- _About this exercise_:
The answer should consist of all the records, copied exactly.

________________________

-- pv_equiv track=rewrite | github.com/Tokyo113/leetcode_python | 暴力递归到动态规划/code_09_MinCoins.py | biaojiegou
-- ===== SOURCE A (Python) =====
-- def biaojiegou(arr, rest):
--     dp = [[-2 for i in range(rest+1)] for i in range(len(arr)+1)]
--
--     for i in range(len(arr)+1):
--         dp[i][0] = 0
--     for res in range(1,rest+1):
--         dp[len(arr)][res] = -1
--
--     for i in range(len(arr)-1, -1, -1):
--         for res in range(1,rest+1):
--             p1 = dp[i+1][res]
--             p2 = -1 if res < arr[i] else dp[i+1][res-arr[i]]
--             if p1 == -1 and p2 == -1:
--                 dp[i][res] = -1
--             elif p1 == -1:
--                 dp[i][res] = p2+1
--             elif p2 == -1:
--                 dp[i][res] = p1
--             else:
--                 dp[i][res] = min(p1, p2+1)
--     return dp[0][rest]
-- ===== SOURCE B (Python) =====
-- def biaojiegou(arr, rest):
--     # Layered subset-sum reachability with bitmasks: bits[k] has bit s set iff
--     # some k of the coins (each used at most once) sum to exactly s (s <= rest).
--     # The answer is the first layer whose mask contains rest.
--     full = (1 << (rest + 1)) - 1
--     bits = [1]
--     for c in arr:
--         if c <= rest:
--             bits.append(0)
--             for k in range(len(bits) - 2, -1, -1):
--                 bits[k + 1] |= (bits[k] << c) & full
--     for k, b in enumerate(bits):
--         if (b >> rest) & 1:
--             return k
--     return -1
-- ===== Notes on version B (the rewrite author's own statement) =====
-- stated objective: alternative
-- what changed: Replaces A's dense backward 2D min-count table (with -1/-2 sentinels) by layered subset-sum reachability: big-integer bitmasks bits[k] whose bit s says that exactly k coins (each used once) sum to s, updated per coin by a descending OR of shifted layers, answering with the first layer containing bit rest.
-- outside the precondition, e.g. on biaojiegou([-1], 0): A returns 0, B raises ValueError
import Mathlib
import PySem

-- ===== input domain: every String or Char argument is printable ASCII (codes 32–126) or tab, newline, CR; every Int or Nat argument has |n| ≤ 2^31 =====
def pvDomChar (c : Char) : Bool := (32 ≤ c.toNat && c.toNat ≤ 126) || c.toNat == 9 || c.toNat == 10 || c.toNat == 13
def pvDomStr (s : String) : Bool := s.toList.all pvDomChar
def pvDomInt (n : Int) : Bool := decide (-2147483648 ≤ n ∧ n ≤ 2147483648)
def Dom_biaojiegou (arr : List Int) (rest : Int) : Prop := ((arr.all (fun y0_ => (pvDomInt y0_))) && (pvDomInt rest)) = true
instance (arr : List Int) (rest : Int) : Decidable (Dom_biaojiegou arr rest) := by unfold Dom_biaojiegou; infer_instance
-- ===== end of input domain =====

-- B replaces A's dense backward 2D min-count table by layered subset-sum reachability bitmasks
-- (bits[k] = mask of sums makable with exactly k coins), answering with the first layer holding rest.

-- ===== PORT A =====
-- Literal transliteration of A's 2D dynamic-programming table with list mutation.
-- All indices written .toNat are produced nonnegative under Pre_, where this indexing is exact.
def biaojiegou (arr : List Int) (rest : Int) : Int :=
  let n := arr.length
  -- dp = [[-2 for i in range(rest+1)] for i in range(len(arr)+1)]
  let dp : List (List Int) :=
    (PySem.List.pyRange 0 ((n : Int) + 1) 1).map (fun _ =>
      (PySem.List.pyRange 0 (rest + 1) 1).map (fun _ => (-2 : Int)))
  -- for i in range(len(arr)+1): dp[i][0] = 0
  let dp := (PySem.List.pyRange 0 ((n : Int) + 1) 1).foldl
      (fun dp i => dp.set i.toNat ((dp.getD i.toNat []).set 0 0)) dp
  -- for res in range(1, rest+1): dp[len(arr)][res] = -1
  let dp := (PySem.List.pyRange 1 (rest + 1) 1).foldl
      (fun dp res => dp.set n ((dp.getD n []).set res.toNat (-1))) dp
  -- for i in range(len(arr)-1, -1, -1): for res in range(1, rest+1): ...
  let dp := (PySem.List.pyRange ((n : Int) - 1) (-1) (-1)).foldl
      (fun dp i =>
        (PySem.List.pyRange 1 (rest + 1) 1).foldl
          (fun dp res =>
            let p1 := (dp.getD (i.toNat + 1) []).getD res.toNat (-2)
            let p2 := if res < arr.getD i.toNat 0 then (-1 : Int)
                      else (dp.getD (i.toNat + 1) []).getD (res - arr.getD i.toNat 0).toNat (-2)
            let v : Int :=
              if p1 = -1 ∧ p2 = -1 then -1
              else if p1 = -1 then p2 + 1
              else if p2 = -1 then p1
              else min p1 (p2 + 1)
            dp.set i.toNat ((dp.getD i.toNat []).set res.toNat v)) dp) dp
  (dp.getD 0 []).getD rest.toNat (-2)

________________________

- _Solution for this exercise_:
-- pv_equiv track=rewrite | github.com/Tokyo113/leetcode_python | 暴力递归到动态规划/code_09_MinCoins.py | biaojiegou
-- ===== SOURCE A (Python) =====
-- def biaojiegou(arr, rest):
--     dp = [[-2 for i in range(rest+1)] for i in range(len(arr)+1)]
--
--     for i in range(len(arr)+1):
--         dp[i][0] = 0
--     for res in range(1,rest+1):
--         dp[len(arr)][res] = -1
--
--     for i in range(len(arr)-1, -1, -1):
--         for res in range(1,rest+1):
--             p1 = dp[i+1][res]
--             p2 = -1 if res < arr[i] else dp[i+1][res-arr[i]]
--             if p1 == -1 and p2 == -1:
--                 dp[i][res] = -1
--             elif p1 == -1:
--                 dp[i][res] = p2+1
--             elif p2 == -1:
--                 dp[i][res] = p1
--             else:
--                 dp[i][res] = min(p1, p2+1)
--     return dp[0][rest]
-- ===== SOURCE B (Python) =====
-- def biaojiegou(arr, rest):
--     # Layered subset-sum reachability with bitmasks: bits[k] has bit s set iff
--     # some k of the coins (each used at most once) sum to exactly s (s <= rest).
--     # The answer is the first layer whose mask contains rest.
--     full = (1 << (rest + 1)) - 1
--     bits = [1]
--     for c in arr:
--         if c <= rest:
--             bits.append(0)
--             for k in range(len(bits) - 2, -1, -1):
--                 bits[k + 1] |= (bits[k] << c) & full
--     for k, b in enumerate(bits):
--         if (b >> rest) & 1:
--             return k
--     return -1
-- ===== Notes on version B (the rewrite author's own statement) =====
-- stated objective: alternative
-- what changed: Replaces A's dense backward 2D min-count table (with -1/-2 sentinels) by layered subset-sum reachability: big-integer bitmasks bits[k] whose bit s says that exactly k coins (each used once) sum to s, updated per coin by a descending OR of shifted layers, answering with the first layer containing bit rest.
-- outside the precondition, e.g. on biaojiegou([-1], 0): A returns 0, B raises ValueError
import Mathlib
import PySem

-- ===== input domain: every String or Char argument is printable ASCII (codes 32–126) or tab, newline, CR; every Int or Nat argument has |n| ≤ 2^31 =====
def pvDomChar (c : Char) : Bool := (32 ≤ c.toNat && c.toNat ≤ 126) || c.toNat == 9 || c.toNat == 10 || c.toNat == 13
def pvDomStr (s : String) : Bool := s.toList.all pvDomChar
def pvDomInt (n : Int) : Bool := decide (-2147483648 ≤ n ∧ n ≤ 2147483648)
def Dom_biaojiegou (arr : List Int) (rest : Int) : Prop := ((arr.all (fun y0_ => (pvDomInt y0_))) && (pvDomInt rest)) = true
instance (arr : List Int) (rest : Int) : Decidable (Dom_biaojiegou arr rest) := by unfold Dom_biaojiegou; infer_instance
-- ===== end of input domain =====

-- B replaces A's dense backward 2D min-count table by layered subset-sum reachability bitmasks
-- (bits[k] = mask of sums makable with exactly k coins), answering with the first layer holding rest.

-- ===== PORT A =====
-- Literal transliteration of A's 2D dynamic-programming table with list mutation.
-- All indices written .toNat are produced nonnegative under Pre_, where this indexing is exact.
def biaojiegou (arr : List Int) (rest : Int) : Int :=
  let n := arr.length
  -- dp = [[-2 for i in range(rest+1)] for i in range(len(arr)+1)]
  let dp : List (List Int) :=
    (PySem.List.pyRange 0 ((n : Int) + 1) 1).map (fun _ =>
      (PySem.List.pyRange 0 (rest + 1) 1).map (fun _ => (-2 : Int)))
  -- for i in range(len(arr)+1): dp[i][0] = 0
  let dp := (PySem.List.pyRange 0 ((n : Int) + 1) 1).foldl
      (fun dp i => dp.set i.toNat ((dp.getD i.toNat []).set 0 0)) dp
  -- for res in range(1, rest+1): dp[len(arr)][res] = -1
  let dp := (PySem.List.pyRange 1 (rest + 1) 1).foldl
      (fun dp res => dp.set n ((dp.getD n []).set res.toNat (-1))) dp
  -- for i in range(len(arr)-1, -1, -1): for res in range(1, rest+1): ...
  let dp := (PySem.List.pyRange ((n : Int) - 1) (-1) (-1)).foldl
      (fun dp i =>
        (PySem.List.pyRange 1 (rest + 1) 1).foldl
          (fun dp res =>
            let p1 := (dp.getD (i.toNat + 1) []).getD res.toNat (-2)
            let p2 := if res < arr.getD i.toNat 0 then (-1 : Int)
                      else (dp.getD (i.toNat + 1) []).getD (res - arr.getD i.toNat 0).toNat (-2)
            let v : Int :=
              if p1 = -1 ∧ p2 = -1 then -1
              else if p1 = -1 then p2 + 1
              else if p2 = -1 then p1
              else min p1 (p2 + 1)
            dp.set i.toNat ((dp.getD i.toNat []).set res.toNat v)) dp) dp
  (dp.getD 0 []).getD rest.toNat (-2)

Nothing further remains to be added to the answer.